▶ **Exercise requirements**: Search the material for the word "with" and report each line where it turns up.

START Input records

-- pv_equiv track=rewrite | github.com/willisguo14/llmsys_s25_hw4 | pipeline/pipe.py | _clock_cycles
-- ===== SOURCE A (Python) =====
-- from typing import Any, Iterable, Iterator, List, Optional, Union, Sequence, Tuple, cast
--
-- def _clock_cycles(num_batches: int, num_partitions: int) -> Iterable[List[Tuple[int, int]]]:
--     '''Generate schedules for each clock cycle.
--
--     An example of the generated schedule for m=3 and n=3 is as follows:
--
--     k (i,j) (i,j) (i,j)
--     - ----- ----- -----
--     0 (0,0)
--     1 (1,0) (0,1)
--     2 (2,0) (1,1) (0,2)
--     3       (2,1) (1,2)
--     4             (2,2)
--
--     where k is the clock number, i is the index of micro-batch, and j is the index of partition.
--
--     Each schedule is a list of tuples. Each tuple contains the index of micro-batch and the index of partition.
--     This function should yield schedules for each clock cycle.
--     '''
--     # BEGIN SOLUTION
--     num_cycles = num_batches + num_partitions - 1
--
--     for t in range(num_cycles):
--         schedule = []
--
--         for i in range(num_partitions):
--             micro_batch_idx = t - i
--
--             if 0 <= micro_batch_idx < num_batches:
--                 schedule.append((micro_batch_idx, i))
--
--         yield schedule
-- ===== SOURCE B (Python) =====
-- def _clock_cycles(num_batches, num_partitions):
--     """Scatter every (micro-batch, partition) pair into its clock-cycle bucket,
--     then yield the buckets in order (instead of re-deriving each cycle by a
--     filtered scan over partitions)."""
--     num_cycles = num_batches + num_partitions - 1
--     table = [[] for _ in range(num_cycles)]
--     if num_batches > 0:
--         for j in range(num_partitions):
--             for i in range(num_batches):
--                 table[i + j].append((i, j))
--     yield from table
-- ===== Notes on version B (the rewrite author's own statement) =====
-- stated objective: alternative
-- what changed: B precomputes one bucket per clock cycle and scatters each (batch, partition) pair into bucket i+j in a single grid pass, instead of A's per-cycle filtered scan over all partitions.
import Mathlib
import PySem

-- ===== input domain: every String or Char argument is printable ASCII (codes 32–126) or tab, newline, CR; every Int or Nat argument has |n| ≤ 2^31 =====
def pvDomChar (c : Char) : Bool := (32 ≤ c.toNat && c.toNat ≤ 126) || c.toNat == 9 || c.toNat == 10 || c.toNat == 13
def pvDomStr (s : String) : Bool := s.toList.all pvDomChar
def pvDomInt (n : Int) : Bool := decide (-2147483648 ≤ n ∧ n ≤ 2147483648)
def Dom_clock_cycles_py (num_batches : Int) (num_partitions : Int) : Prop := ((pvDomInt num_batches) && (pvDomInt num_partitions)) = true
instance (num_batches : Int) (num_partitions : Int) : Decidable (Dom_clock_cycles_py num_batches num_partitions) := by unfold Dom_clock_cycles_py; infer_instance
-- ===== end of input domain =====

-- B scatters every (batch, partition) pair into its clock-cycle bucket in one grid pass,
-- instead of A's per-cycle filtered scan over partitions (alternative decomposition, same results).


-- ===== PORT A =====
-- for t in range(num_cycles): build schedule by scanning partitions i, append (t-i, i) when in range; yield schedule
def clock_cycles_py (num_batches : Int) (num_partitions : Int) : List (List (Int × Int)) :=
  let num_cycles := num_batches + num_partitions - 1
  (PySem.List.pyRange 0 num_cycles 1).map (fun t =>
    (PySem.List.pyRange 0 num_partitions 1).foldl (fun schedule i =>
      if 0 ≤ t - i ∧ t - i < num_batches then schedule ++ [(t - i, i)] else schedule) [])

-- ===== PORT B =====
-- table of num_cycles empty buckets; if there are micro-batches: for j, for i: table[i+j].append((i,j)); yield each bucket.
-- Inside the loops 0 ≤ i + j, so indexing bucket (i+j) by the Nat (i+j).toNat is exact.
def clock_cycles_py_alt (num_batches : Int) (num_partitions : Int) : List (List (Int × Int)) :=
  let num_cycles := num_batches + num_partitions - 1
  let table : List (List (Int × Int)) :=
    (PySem.List.pyRange 0 num_cycles 1).map (fun _ => [])
  if 0 < num_batches then
    (PySem.List.pyRange 0 num_partitions 1).foldl (fun table j =>
      (PySem.List.pyRange 0 num_batches 1).foldl (fun table i =>
        table.set (i + j).toNat (table.getD (i + j).toNat [] ++ [(i, j)])) table) table
  else table

-- ===== PRECONDITION & SPEC =====
def Spec_clock_cycles_py (num_batches : Int) (num_partitions : Int) (out : List (List (Int × Int))) : Prop := out = clock_cycles_py_alt num_batches num_partitions
instance (num_batches : Int) (num_partitions : Int) (out : List (List (Int × Int))) : Decidable (Spec_clock_cycles_py num_batches num_partitions out) := by unfold Spec_clock_cycles_py; infer_instance

-- ===== CLAIM (what is proved, stated in full; the proofs are below) =====
def Claim_equal_clock_cycles_py : Prop := ∀ (num_batches : Int) (num_partitions : Int), Dom_clock_cycles_py num_batches num_partitions → Spec_clock_cycles_py num_batches num_partitions (clock_cycles_py num_batches num_partitions)

-- ===== LEMMAS AND PROOFS =====

-- the inner-loop step of B for a fixed partition j
def pvStep (j : Int) (tbl : List (List (Int × Int))) (i : Int) : List (List (Int × Int)) :=
  tbl.set (i + j).toNat (tbl.getD (i + j).toNat [] ++ [(i, j)])

lemma pvStep_length (j : Int) (tbl : List (List (Int × Int))) (i : Int) :
    (pvStep j tbl i).length = tbl.length := by
  simp [pvStep]

lemma pvInner_length (m : Nat) (j : Int) (tbl : List (List (Int × Int))) :
    ((List.range m).foldl (fun tbl (k : Nat) => pvStep j tbl (k : Int)) tbl).length
      = tbl.length := by
  induction m generalizing tbl with
  | zero => simp
  | succ m ih => rw [List.range_succ, List.foldl_append]; simp [pvStep_length, ih]

-- effect of B's inner loop (batches 0..m-1 of partition j) on bucket t
lemma pvInner_getD (m : Nat) (j : Int) (hj : 0 ≤ j) (tbl : List (List (Int × Int)))
    (t : Nat) (ht : t < tbl.length) :
    ((List.range m).foldl (fun tbl (k : Nat) => pvStep j tbl (k : Int)) tbl).getD t []
      = tbl.getD t [] ++ (if 0 ≤ (t : Int) - j ∧ (t : Int) - j < m then [((t : Int) - j, j)] else []) := by
  induction m generalizing tbl with
  | zero =>
    simp only [List.range_zero, List.foldl_nil]
    rw [if_neg]; · simp
    rintro ⟨h1, h2⟩; omega
  | succ m ih =>
    rw [List.range_succ, List.foldl_append, List.foldl_cons, List.foldl_nil]
    have hlen : ((List.range m).foldl (fun tbl (k : Nat) => pvStep j tbl (k : Int)) tbl).length
        = tbl.length := pvInner_length m j tbl
    set r := (List.range m).foldl (fun tbl (k : Nat) => pvStep j tbl (k : Int)) tbl with hr
    have hrt := ih tbl ht
    have htr : t < r.length := by rw [hlen]; exact ht
    by_cases hidx : (t : Int) = (m : Int) + j
    · -- this step writes bucket t
      have hnat : ((m : Int) + j).toNat = t := by omega
      simp only [pvStep]
      rw [hnat]
      rw [List.getD_eq_getElem?_getD, List.getElem?_set_self' ]
      simp only [htr, List.getElem?_eq_getElem]
      rw [List.getD_eq_getElem _ _ htr] at hrt ⊢
      rw [hrt]
      have hfalse : ¬ (0 ≤ (t : Int) - j ∧ (t : Int) - j < (m : Int)) := by omega
      have htrue : (0 ≤ (t : Int) - j ∧ (t : Int) - j < ((m + 1 : Nat) : Int)) := by
        push_cast; omega
      rw [if_neg hfalse, if_pos htrue]
      have : (t : Int) - j = (m : Int) := by omega
      simp [this]
    · -- this step writes a different bucket (or none)
      have hne : (((m : Int) + j).toNat) ≠ t := by omega
      simp only [pvStep]
      rw [List.getD_eq_getElem?_getD, List.getElem?_set_ne hne, ← List.getD_eq_getElem?_getD]
      rw [hrt]
      congr 1
      by_cases hc : 0 ≤ (t : Int) - j ∧ (t : Int) - j < (m : Int)
      · rw [if_pos hc, if_pos ⟨hc.1, by push_cast; omega⟩]
      · rw [if_neg hc, if_neg (by push_cast at hc ⊢; omega)]

-- effect of B's outer loop (partitions 0..J-1) on bucket t
lemma pvOuter_length (J : Nat) (nb : Int) (tbl : List (List (Int × Int))) :
    ((List.range J).foldl (fun tbl (j : Nat) =>
        (List.range nb.toNat).foldl (fun tbl (k : Nat) => pvStep (j : Int) tbl (k : Int)) tbl) tbl).length
      = tbl.length := by
  induction J generalizing tbl with
  | zero => simp
  | succ J ih => rw [List.range_succ, List.foldl_append]; simp [pvInner_length, ih]

lemma pvOuter_getD (J : Nat) (nb : Int) (tbl : List (List (Int × Int)))
    (t : Nat) (ht : t < tbl.length) :
    ((List.range J).foldl (fun tbl (j : Nat) =>
        (List.range nb.toNat).foldl (fun tbl (k : Nat) => pvStep (j : Int) tbl (k : Int)) tbl) tbl).getD t []
      = tbl.getD t [] ++ (((List.range J).map (fun (j : Nat) => (j : Int))).filter
            (fun j => decide (0 ≤ (t : Int) - j ∧ (t : Int) - j < nb))).map
            (fun j => ((t : Int) - j, j)) := by
  induction J generalizing tbl with
  | zero => simp
  | succ J ih =>
    rw [List.range_succ, List.foldl_append, List.foldl_cons, List.foldl_nil]
    set r := (List.range J).foldl (fun tbl (j : Nat) =>
        (List.range nb.toNat).foldl (fun tbl (k : Nat) => pvStep (j : Int) tbl (k : Int)) tbl) tbl with hr
    have hlen : r.length = tbl.length := pvOuter_length J nb tbl
    have htr : t < r.length := by rw [hlen]; exact ht
    have h1 := pvInner_getD nb.toNat (J : Int) (by positivity) r t htr
    rw [h1, ih tbl ht]
    rw [List.map_append, List.filter_append, List.map_append, List.append_assoc]
    congr 1
    simp only [List.map_cons, List.map_nil, List.filter_cons, List.filter_nil]
    have hiff : (0 ≤ (t : Int) - (J : Int) ∧ (t : Int) - (J : Int) < ((nb.toNat : Nat) : Int)) ↔
        (0 ≤ (t : Int) - (J : Int) ∧ (t : Int) - (J : Int) < nb) := by omega
    by_cases hc : 0 ≤ (t : Int) - (J : Int) ∧ (t : Int) - (J : Int) < nb
    · rw [if_pos (hiff.mpr hc), if_pos (by simp only [decide_eq_true_eq]; exact hc)]
      simp
    · rw [if_neg (fun h => hc (hiff.mp h)), if_neg (by simp only [decide_eq_true_eq]; exact hc)]
      simp

-- A's t-th schedule as a filter/map
lemma pvA_sched (nb np t : Int) :
    (PySem.List.pyRange 0 np 1).foldl (fun schedule i =>
        if 0 ≤ t - i ∧ t - i < nb then schedule ++ [(t - i, i)] else schedule) []
      = (((List.range np.toNat).map (fun (j : Nat) => (j : Int))).filter
            (fun j => decide (0 ≤ t - j ∧ t - j < nb))).map (fun j => (t - j, j)) := by
  rw [PySem.List.foldl_append_ite (p := fun i => 0 ≤ t - i ∧ t - i < nb)
      (f := fun i => (t - i, i))]
  rw [PySem.List.pyRange_one]
  simp

lemma pvFoldl_id (J : Nat) (tbl : List (List (Int × Int))) :
    (List.range J).foldl (fun tbl (_ : Nat) => tbl) tbl = tbl := by
  induction J with
  | zero => simp
  | succ J ih => rw [List.range_succ, List.foldl_append, List.foldl_cons, List.foldl_nil]; exact ih

theorem pv_main (nb np : Int) : clock_cycles_py nb np = clock_cycles_py_alt nb np := by
  unfold clock_cycles_py clock_cycles_py_alt
  simp only []
  set nc := nb + np - 1 with hnc
  set tbl0 := (PySem.List.pyRange 0 nc 1).map (fun _ => ([] : List (Int × Int))) with htbl0
  have hB : (if 0 < nb then (PySem.List.pyRange 0 np 1).foldl (fun table j =>
      (PySem.List.pyRange 0 nb 1).foldl (fun table i =>
        table.set (i + j).toNat (table.getD (i + j).toNat [] ++ [(i, j)])) table) tbl0
      else tbl0)
      = (List.range np.toNat).foldl (fun tbl (j : Nat) =>
          (List.range nb.toNat).foldl (fun tbl (k : Nat) => pvStep (j : Int) tbl (k : Int)) tbl) tbl0 := by
    by_cases hnb : 0 < nb
    · rw [if_pos hnb]
      rw [PySem.List.pyRange_one 0 np, List.foldl_map]
      rw [show ((np - 0).toNat) = np.toNat by omega]
      congr 1
      funext tbl j
      rw [PySem.List.pyRange_one 0 nb, List.foldl_map]
      simp [pvStep]
    · rw [if_neg hnb]
      rw [show nb.toNat = 0 by omega]
      simp only [List.range_zero, List.foldl_nil]
      exact (pvFoldl_id np.toNat tbl0).symm
  rw [hB]
  have hlen0 : tbl0.length = nc.toNat := by simp [htbl0, PySem.List.pyRange_one]
  apply List.ext_getElem
  · rw [pvOuter_length, hlen0]
    simp [PySem.List.pyRange_one]
  · intro t h1 h2
    have ht : t < tbl0.length := by
      rw [hlen0]
      simpa [PySem.List.pyRange_one] using h1
    rw [← List.getD_eq_getElem _ ([] : List (Int × Int)) h2]
    rw [pvOuter_getD np.toNat nb tbl0 t ht]
    have hz : tbl0.getD t [] = ([] : List (Int × Int)) := by
      rw [List.getD_eq_getElem _ _ ht]
      simp [htbl0]
    rw [hz, List.nil_append]
    rw [List.getElem_map, PySem.List.getElem_pyRange_one]
    rw [pvA_sched]
    simp

-- ===== VERDICT (by name: the statement is the Claim_ definition above) =====
theorem clock_cycles_py_spec : Claim_equal_clock_cycles_py := by
  intro nb np _
  unfold Spec_clock_cycles_py
  exact pv_main nb np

END Input records

▶ **Reply to the exercise**:
  induction m generalizing tbl with
  induction m generalizing tbl with
    set r := (List.range m).foldl (fun tbl (k : Nat) => pvStep j tbl (k : Int)) tbl with hr
  induction J generalizing tbl with
  induction J generalizing tbl with
        (List.range nb.toNat).foldl (fun tbl (k : Nat) => pvStep (j : Int) tbl (k : Int)) tbl) tbl with hr
  induction J with
  set nc := nb + np - 1 with hnc
  set tbl0 := (PySem.List.pyRange 0 nc 1).map (fun _ => ([] : List (Int × Int))) with htbl0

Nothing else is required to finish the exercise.